What the task requires
Would you return exactly the lines running from the one with "have hsum := sumLoop_eq n (by omega)" to the bottom of the listing below, and no others?

Input for this task
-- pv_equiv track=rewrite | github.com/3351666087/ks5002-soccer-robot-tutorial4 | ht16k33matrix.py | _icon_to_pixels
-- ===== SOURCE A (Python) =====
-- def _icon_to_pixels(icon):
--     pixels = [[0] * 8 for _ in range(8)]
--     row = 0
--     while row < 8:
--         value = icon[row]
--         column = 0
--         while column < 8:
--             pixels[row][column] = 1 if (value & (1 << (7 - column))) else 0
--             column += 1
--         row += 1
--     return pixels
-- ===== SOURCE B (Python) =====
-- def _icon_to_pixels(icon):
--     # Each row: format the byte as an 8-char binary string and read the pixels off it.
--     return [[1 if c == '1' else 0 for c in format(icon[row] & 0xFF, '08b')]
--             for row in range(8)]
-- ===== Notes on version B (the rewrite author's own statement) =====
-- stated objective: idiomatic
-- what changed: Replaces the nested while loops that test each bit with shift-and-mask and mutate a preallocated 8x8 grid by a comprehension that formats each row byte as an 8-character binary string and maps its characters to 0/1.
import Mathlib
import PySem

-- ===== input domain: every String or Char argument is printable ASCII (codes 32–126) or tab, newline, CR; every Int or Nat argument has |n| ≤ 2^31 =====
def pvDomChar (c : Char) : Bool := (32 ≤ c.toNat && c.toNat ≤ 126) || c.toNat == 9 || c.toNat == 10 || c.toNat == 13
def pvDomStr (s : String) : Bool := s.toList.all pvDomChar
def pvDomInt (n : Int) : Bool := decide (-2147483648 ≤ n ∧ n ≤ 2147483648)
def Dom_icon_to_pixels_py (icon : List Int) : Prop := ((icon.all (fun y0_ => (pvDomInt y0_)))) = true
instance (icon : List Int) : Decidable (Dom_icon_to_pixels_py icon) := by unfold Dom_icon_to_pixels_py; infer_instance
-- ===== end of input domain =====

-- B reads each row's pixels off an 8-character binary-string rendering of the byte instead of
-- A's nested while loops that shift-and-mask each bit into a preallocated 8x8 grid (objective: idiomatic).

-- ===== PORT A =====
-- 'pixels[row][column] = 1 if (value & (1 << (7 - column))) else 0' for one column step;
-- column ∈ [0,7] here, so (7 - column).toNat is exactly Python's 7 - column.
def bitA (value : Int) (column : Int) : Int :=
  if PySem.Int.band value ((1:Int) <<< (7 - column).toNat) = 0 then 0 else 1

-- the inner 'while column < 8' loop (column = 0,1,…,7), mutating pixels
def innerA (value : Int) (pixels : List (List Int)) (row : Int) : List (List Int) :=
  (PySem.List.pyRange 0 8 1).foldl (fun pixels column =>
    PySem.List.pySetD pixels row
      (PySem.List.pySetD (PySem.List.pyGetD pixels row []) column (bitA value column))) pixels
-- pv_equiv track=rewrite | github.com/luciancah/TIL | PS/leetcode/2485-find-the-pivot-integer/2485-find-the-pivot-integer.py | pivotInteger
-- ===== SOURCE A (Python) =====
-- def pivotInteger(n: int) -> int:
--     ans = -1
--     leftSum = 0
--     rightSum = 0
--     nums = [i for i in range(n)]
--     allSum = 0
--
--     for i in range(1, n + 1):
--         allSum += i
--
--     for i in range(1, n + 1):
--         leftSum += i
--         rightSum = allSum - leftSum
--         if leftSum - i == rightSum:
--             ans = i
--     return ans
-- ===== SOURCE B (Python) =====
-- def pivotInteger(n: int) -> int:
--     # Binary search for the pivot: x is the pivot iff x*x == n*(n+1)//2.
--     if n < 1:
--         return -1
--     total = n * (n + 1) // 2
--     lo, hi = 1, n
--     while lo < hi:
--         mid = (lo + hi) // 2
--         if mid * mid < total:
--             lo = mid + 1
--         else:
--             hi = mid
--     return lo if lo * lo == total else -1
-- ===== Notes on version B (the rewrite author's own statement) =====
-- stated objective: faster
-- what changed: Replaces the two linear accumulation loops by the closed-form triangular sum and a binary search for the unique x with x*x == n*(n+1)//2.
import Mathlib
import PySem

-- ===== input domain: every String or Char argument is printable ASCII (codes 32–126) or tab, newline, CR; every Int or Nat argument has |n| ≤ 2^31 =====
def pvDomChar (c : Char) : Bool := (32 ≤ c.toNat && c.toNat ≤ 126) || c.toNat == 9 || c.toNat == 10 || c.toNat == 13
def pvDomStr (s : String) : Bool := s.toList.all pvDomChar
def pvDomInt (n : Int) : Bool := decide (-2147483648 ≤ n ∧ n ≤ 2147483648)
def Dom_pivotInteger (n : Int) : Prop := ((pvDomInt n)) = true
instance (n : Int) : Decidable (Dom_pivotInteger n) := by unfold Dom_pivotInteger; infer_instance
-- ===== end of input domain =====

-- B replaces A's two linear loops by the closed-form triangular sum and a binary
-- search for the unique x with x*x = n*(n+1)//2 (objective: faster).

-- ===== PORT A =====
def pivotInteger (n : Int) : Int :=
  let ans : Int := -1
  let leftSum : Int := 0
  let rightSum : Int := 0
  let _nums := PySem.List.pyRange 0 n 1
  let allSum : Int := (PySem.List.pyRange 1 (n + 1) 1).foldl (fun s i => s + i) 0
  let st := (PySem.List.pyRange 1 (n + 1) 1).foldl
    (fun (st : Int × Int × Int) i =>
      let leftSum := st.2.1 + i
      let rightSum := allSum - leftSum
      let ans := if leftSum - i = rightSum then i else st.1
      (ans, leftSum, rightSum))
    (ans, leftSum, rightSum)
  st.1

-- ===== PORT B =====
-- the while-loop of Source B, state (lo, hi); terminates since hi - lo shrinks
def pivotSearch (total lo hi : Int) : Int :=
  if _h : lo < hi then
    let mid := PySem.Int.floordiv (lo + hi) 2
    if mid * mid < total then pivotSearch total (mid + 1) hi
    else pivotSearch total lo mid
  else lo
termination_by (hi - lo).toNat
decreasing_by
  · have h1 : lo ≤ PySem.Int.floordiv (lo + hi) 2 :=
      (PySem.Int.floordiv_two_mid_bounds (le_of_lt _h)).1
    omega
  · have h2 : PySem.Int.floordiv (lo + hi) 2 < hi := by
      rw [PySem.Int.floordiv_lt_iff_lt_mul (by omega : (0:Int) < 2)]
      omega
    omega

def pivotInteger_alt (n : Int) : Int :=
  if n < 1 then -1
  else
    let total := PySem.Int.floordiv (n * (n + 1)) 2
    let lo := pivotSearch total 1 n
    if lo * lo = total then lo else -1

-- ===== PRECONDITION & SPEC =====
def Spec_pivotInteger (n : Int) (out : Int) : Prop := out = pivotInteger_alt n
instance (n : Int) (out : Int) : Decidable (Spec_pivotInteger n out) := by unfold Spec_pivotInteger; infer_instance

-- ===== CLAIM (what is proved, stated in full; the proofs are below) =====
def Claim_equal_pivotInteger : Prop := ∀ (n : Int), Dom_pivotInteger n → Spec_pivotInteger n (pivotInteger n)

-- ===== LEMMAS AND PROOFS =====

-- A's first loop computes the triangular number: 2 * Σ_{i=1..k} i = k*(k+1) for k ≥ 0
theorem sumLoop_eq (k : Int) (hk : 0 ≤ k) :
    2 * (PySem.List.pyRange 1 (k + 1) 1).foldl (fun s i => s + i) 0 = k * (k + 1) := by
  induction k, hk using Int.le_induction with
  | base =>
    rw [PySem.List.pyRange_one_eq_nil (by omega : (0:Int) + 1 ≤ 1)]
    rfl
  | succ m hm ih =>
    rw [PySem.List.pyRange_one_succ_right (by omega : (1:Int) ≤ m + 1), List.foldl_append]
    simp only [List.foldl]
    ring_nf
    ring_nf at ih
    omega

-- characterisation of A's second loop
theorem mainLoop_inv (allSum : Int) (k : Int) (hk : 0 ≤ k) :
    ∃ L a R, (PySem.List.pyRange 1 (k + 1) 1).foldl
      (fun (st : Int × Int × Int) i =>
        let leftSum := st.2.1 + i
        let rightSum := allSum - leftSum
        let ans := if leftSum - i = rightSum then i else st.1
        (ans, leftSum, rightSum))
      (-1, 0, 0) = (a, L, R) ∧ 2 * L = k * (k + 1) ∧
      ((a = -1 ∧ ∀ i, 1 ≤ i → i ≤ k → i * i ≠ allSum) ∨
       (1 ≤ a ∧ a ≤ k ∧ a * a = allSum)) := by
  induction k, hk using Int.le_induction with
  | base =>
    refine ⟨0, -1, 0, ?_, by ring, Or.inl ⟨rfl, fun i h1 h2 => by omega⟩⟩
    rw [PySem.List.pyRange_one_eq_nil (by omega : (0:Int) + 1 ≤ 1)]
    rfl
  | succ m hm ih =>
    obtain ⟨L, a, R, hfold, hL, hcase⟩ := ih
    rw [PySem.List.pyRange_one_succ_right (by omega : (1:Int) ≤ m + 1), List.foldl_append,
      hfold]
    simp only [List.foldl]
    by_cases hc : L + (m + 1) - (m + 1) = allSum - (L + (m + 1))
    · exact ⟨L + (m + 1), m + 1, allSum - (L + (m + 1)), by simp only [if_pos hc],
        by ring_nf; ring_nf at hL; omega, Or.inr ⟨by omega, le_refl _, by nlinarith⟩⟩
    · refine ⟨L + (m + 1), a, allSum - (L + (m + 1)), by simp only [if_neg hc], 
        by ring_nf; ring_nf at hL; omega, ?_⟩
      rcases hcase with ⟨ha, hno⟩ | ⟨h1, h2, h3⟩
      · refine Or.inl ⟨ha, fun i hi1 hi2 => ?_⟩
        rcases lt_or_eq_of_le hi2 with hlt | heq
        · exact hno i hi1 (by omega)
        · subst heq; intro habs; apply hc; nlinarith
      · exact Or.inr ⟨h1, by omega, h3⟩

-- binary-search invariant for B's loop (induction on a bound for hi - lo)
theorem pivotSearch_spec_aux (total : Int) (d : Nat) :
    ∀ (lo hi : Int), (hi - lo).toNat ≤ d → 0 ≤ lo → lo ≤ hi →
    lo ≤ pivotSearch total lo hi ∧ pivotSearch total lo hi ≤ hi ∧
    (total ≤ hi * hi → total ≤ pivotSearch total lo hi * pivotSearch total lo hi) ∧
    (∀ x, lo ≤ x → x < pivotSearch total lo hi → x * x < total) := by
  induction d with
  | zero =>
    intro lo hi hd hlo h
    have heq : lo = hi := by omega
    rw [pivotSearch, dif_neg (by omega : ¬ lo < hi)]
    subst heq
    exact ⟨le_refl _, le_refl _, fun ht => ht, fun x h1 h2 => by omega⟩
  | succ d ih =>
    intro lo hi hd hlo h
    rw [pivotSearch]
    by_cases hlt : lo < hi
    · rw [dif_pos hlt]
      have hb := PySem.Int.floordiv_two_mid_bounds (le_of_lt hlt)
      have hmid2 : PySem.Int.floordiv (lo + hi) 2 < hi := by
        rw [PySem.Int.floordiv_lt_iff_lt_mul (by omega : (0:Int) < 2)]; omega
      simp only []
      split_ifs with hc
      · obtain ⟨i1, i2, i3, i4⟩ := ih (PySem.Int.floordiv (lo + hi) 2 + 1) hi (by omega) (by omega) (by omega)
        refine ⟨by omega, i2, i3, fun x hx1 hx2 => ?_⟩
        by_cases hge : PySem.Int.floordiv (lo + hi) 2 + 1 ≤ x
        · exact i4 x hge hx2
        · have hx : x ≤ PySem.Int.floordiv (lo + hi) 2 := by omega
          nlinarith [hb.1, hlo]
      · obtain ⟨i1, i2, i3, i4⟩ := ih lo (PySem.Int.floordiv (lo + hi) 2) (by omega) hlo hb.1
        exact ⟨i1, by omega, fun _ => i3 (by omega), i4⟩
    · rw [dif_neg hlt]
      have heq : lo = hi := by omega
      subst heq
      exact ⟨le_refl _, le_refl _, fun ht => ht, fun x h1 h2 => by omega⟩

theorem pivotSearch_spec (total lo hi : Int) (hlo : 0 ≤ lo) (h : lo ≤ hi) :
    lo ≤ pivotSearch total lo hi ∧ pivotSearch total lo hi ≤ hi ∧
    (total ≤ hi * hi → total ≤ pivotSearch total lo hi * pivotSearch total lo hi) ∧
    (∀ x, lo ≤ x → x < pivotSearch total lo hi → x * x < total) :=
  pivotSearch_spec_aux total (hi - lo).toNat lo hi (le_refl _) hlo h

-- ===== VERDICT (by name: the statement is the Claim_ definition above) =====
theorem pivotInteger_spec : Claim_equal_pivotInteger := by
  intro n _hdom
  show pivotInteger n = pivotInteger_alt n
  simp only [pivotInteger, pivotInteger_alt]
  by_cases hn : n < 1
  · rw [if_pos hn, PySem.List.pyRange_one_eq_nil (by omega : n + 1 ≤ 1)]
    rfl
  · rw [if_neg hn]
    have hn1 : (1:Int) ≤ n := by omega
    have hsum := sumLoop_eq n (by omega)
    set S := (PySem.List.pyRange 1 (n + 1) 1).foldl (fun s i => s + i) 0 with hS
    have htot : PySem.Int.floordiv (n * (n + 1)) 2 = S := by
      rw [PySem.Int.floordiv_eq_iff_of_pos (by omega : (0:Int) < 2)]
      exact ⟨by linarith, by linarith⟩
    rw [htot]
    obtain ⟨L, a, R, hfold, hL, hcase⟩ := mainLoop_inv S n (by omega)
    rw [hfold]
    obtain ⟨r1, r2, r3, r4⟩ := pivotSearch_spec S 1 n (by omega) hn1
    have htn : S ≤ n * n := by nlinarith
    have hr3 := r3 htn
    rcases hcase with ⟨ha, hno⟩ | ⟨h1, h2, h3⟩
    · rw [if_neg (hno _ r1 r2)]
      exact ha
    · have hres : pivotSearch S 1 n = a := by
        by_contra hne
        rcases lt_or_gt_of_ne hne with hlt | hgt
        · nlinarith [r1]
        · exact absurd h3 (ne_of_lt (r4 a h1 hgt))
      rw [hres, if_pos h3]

Exercise answer
    have hsum := sumLoop_eq n (by omega)
    set S := (PySem.List.pyRange 1 (n + 1) 1).foldl (fun s i => s + i) 0 with hS
    have htot : PySem.Int.floordiv (n * (n + 1)) 2 = S := by
      rw [PySem.Int.floordiv_eq_iff_of_pos (by omega : (0:Int) < 2)]
      exact ⟨by linarith, by linarith⟩
    rw [htot]
    obtain ⟨L, a, R, hfold, hL, hcase⟩ := mainLoop_inv S n (by omega)
    rw [hfold]
    obtain ⟨r1, r2, r3, r4⟩ := pivotSearch_spec S 1 n (by omega) hn1
    have htn : S ≤ n * n := by nlinarith
    have hr3 := r3 htn
    rcases hcase with ⟨ha, hno⟩ | ⟨h1, h2, h3⟩
    · rw [if_neg (hno _ r1 r2)]
      exact ha
    · have hres : pivotSearch S 1 n = a := by
        by_contra hne
        rcases lt_or_gt_of_ne hne with hlt | hgt
        · nlinarith [r1]
        · exact absurd h3 (ne_of_lt (r4 a h1 hgt))
      rw [hres, if_pos h3]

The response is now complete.